C. C. Harris, J. F. Lechner, G. H. Yoakum, P. Amstad, B. E. Korba, E. Gabrielson, R. Grafstrom, A. Shamsuddin, B. F. Trump

Research output: Contribution to journalArticlepeer-review

9 Scopus citations


Advances in the methodology to culture normal human lung cells have provided opportunities to investigate fundamental problems in biomedical research, including the mechanism(s) of carcinogenesis.

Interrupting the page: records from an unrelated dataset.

-- pv_equiv track=rewrite | github.com/jconorgrogan/Stern-Brocot-Tree-exploration | LinesandCircles.py | sb_tree
-- ===== SOURCE A (Python) =====
-- from typing import List, Tuple
--
-- def sb_tree(rn: List[Tuple[int, int]], n: int) -> List[Tuple[int, int]]:
--     if not n:
--         return rn
--     def new_rn():
--         for i in range(len(rn) - 1):
--             yield from (rn[i], tuple(map(sum, zip(rn[i], rn[i+1]))))
--         yield rn[i+1]
--     return sb_tree(list(new_rn()), n-1)
-- ===== SOURCE B (Python) =====
-- def sb_tree(rn, n):
--     for _ in range(n):
--         nxt = [rn[0]]
--         for (a, b), (c, d) in zip(rn, rn[1:]):
--             nxt.append((a + c, b + d))
--             nxt.append((c, d))
--         rn = nxt
--     return rn
-- ===== Notes on version B (the rewrite author's own statement) =====
-- stated objective: simpler
-- what changed: Replaces the tail recursion plus index-based generator with a plain iterative loop that rebuilds the row n times by folding over adjacent pairs (zip of the row with its tail), appending each mediant and right neighbour after seeding with the head.
import Mathlib
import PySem

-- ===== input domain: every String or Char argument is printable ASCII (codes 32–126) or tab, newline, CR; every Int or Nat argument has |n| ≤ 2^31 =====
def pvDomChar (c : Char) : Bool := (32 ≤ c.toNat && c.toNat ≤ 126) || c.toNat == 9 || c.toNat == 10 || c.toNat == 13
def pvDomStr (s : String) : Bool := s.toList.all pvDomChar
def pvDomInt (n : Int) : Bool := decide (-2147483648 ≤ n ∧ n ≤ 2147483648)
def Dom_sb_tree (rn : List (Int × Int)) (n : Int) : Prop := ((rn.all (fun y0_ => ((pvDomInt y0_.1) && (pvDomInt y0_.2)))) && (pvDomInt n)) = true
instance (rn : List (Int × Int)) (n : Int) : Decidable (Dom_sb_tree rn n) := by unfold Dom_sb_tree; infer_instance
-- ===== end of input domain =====

-- B replaces A's tail recursion + index generator by an iterative loop folding over adjacent
-- pairs (zip with the tail); objective: simpler. Equivalence on Pre_ (n ≥ 0 and, for n ≥ 1,
-- rows of length ≥ 2 — elsewhere A raises).

-- ===== PORT A =====
-- A's generator new_rn: for i in range(len(rn)-1): yield rn[i], rn[i]+rn[i+1]; then yield rn[i+1]
-- (leftover i = len(rn)-2). Indexing via getD: inside Pre_ every index is in range.
def sbA_new (rn : List (Int × Int)) : List (Int × Int) :=
  ((List.range (rn.length - 1)).foldl
    (fun acc i =>
      acc ++ [rn.getD i (0, 0),
              ((rn.getD i (0, 0)).1 + (rn.getD (i + 1) (0, 0)).1,
               (rn.getD i (0, 0)).2 + (rn.getD (i + 1) (0, 0)).2)])
    []) ++ [rn.getD (rn.length - 2 + 1) (0, 0)]
-- A's recursion 'if not n: return rn; return sb_tree(list(new_rn()), n-1)', counted down on
-- the fuel n.toNat (faithful for n ≥ 0, which Pre_ guarantees; Python diverges for n < 0).
def sbA : List (Int × Int) → Nat → List (Int × Int)
  | rn, 0 => rn
  | rn, m + 1 => sbA (sbA_new rn) m

def sb_tree (rn : List (Int × Int)) (n : Int) : List (Int × Int) := sbA rn n.toNat

-- ===== PORT B =====
-- one body-rebuilding step: nxt = [rn[0]]; for (a,b),(c,d) in zip(rn, rn[1:]): append mediant, append (c,d)
def sbB_step (rn : List (Int × Int)) : List (Int × Int) :=
  (rn.zip rn.tail).foldl
    (fun nxt pq => nxt ++ [(pq.1.1 + pq.2.1, pq.1.2 + pq.2.2), pq.2])
    [rn.getD 0 (0, 0)]

def sb_tree_alt (rn : List (Int × Int)) (n : Int) : List (Int × Int) :=
  (List.range n.toNat).foldl (fun r _ => sbB_step r) rn

-- ===== PRECONDITION & SPEC =====
-- Pre_ excludes exactly the inputs where A raises: n < 0 (unbounded recursion, RecursionError)
-- and n ≥ 1 with fewer than 2 rows (UnboundLocalError in the generator).
def Pre_sb_tree (rn : List (Int × Int)) (n : Int) : Prop := 0 ≤ n ∧ (n = 0 ∨ 2 ≤ rn.length)
instance (rn : List (Int × Int)) (n : Int) : Decidable (Pre_sb_tree rn n) := by
  unfold Pre_sb_tree; infer_instance
def pvWitness_sb_tree : (List (Int × Int)) × Int := ([(0, 1), (1, 0)], 3)

def Spec_sb_tree (rn : List (Int × Int)) (n : Int) (out : List (Int × Int)) : Prop := out = sb_tree_alt rn n
instance (rn : List (Int × Int)) (n : Int) (out : List (Int × Int)) : Decidable (Spec_sb_tree rn n out) := by unfold Spec_sb_tree; infer_instance

-- ===== CLAIM (what is proved, stated in full; the proofs are below) =====
def Claim_equal_sb_tree : Prop := ∀ (rn : List (Int × Int)) (n : Int), Dom_sb_tree rn n → Pre_sb_tree rn n → Spec_sb_tree rn n (sb_tree rn n)

-- ===== LEMMAS AND PROOFS =====

-- common characterisation of one row-building step
def ins : List (Int × Int) → List (Int × Int)
  | [] => []
  | [a] => [a]
  | a :: b :: t => a :: (a.1 + b.1, a.2 + b.2) :: ins (b :: t)

lemma ins_length (rn : List (Int × Int)) (h : 2 ≤ rn.length) : 2 ≤ (ins rn).length := by
  match rn with
  | a :: b :: t => simp [ins]

-- B's fold equals ins on nonempty rows
lemma sbB_cons (a : Int × Int) (t : List (Int × Int)) :
    sbB_step (a :: t) = ins (a :: t) := by
  suffices h : ∀ (t : List (Int × Int)) (a : Int × Int) (acc : List (Int × Int)),
      ((a :: t).zip t).foldl
        (fun nxt pq => nxt ++ [(pq.1.1 + pq.2.1, pq.1.2 + pq.2.2), pq.2]) (acc ++ [a])
      = acc ++ ins (a :: t) by
    simpa [sbB_step] using h t a []
  intro t
  induction t with
  | nil => intro a acc; simp [ins]
  | cons b t ih =>
      intro a acc
      simp only [List.zip_cons_cons, List.foldl_cons, ins]
      have := ih b (acc ++ [a, (a.1 + b.1, a.2 + b.2)])
      simpa using this

-- A's generator equals ins on rows of length ≥ 2
lemma sbA_new_eq_ins (rn : List (Int × Int)) (h : 2 ≤ rn.length) :
    sbA_new rn = ins rn := by
  have key : ∀ (rn : List (Int × Int)), 1 ≤ rn.length →
      (List.range (rn.length - 1)).flatMap
        (fun i => [rn.getD i (0, 0),
                   ((rn.getD i (0, 0)).1 + (rn.getD (i + 1) (0, 0)).1,
                    (rn.getD i (0, 0)).2 + (rn.getD (i + 1) (0, 0)).2)])
        ++ [rn.getD (rn.length - 1) (0, 0)] = ins rn := by
    intro rn
    induction rn with
    | nil => simp
    | cons a t ih =>
        intro _
        match t, ih with
        | [], _ => simp [ins]
        | b :: t', ih =>
            have h1 : (a :: b :: t').length - 1 = (b :: t').length - 1 + 1 := by
              simp
            rw [h1, List.range_succ_eq_map]
            have ih' := ih (by simp)
            simp only [List.flatMap_cons, List.flatMap_map] at *
            simp only [ins]
            simp only [List.getD_cons_succ, List.getD_cons_zero] at *
            simpa [List.append_assoc] using ih'
  have hidx : rn.length - 2 + 1 = rn.length - 1 := by omega
  have := key rn (by omega)
  simpa [sbA_new, hidx, PySem.List.foldl_append_eq_flatMap] using this

lemma step_eq (rn : List (Int × Int)) (h : 2 ≤ rn.length) : sbA_new rn = sbB_step rn := by
  match rn, h with
  | a :: t, h => rw [sbA_new_eq_ins _ h, sbB_cons]

lemma sbA_eq_alt (rn : List (Int × Int)) (m : Nat) (h : 2 ≤ rn.length) :
    sbA rn m = (List.range m).foldl (fun r _ => sbB_step r) rn := by
  induction m generalizing rn with
  | zero => rfl
  | succ m ih =>
      have h2 : 2 ≤ (sbA_new rn).length := by
        rw [sbA_new_eq_ins rn h]; exact ins_length rn h
      calc sbA rn (m + 1) = sbA (sbA_new rn) m := rfl
        _ = (List.range m).foldl (fun r _ => sbB_step r) (sbA_new rn) := ih _ h2
        _ = (List.range m).foldl (fun r _ => sbB_step r) (sbB_step rn) := by
              rw [step_eq rn h]
        _ = (List.range (m + 1)).foldl (fun r _ => sbB_step r) rn := by
              rw [List.range_succ_eq_map]
              simp [List.foldl_map]

-- ===== VERDICT (by name: the statement is the Claim_ definition above) =====
theorem sb_tree_spec : Claim_equal_sb_tree := by
  intro rn n _ hpre
  unfold Spec_sb_tree sb_tree sb_tree_alt
  rcases hpre with ⟨hn, h0 | h2⟩
  · subst h0; rfl
  · exact sbA_eq_alt rn n.toNat h2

Using the strategy schematically shown in Figure 1, we have initiated studies of the effects of carcinogens on the normal progenitor cells of the human cancers caused by these carcinogens. Extended lifespans and aneuploidy were found after exposure of mesothelial cells to asbestos and bronchial epithelial cells to nickel sulfate. These abnormal cells may be considered to be preneoplastic and at an intermediate position in the multistage process of carcinogenesis. Human bronchial epithelial cells can also be employed to investigate the role of specific oncogenes in carcinogenesis and tumor progression. Using the protoplast fusion method for high frequency gene transfection, vHa-ras oncogene initiates a cascade of events in the normal human bronchial cells leading to their apparent immortality, aneuploidy, and tumorigenicity in athymic nude mice. These results suggest that oncogenes may play an important role in human carcinogenesis.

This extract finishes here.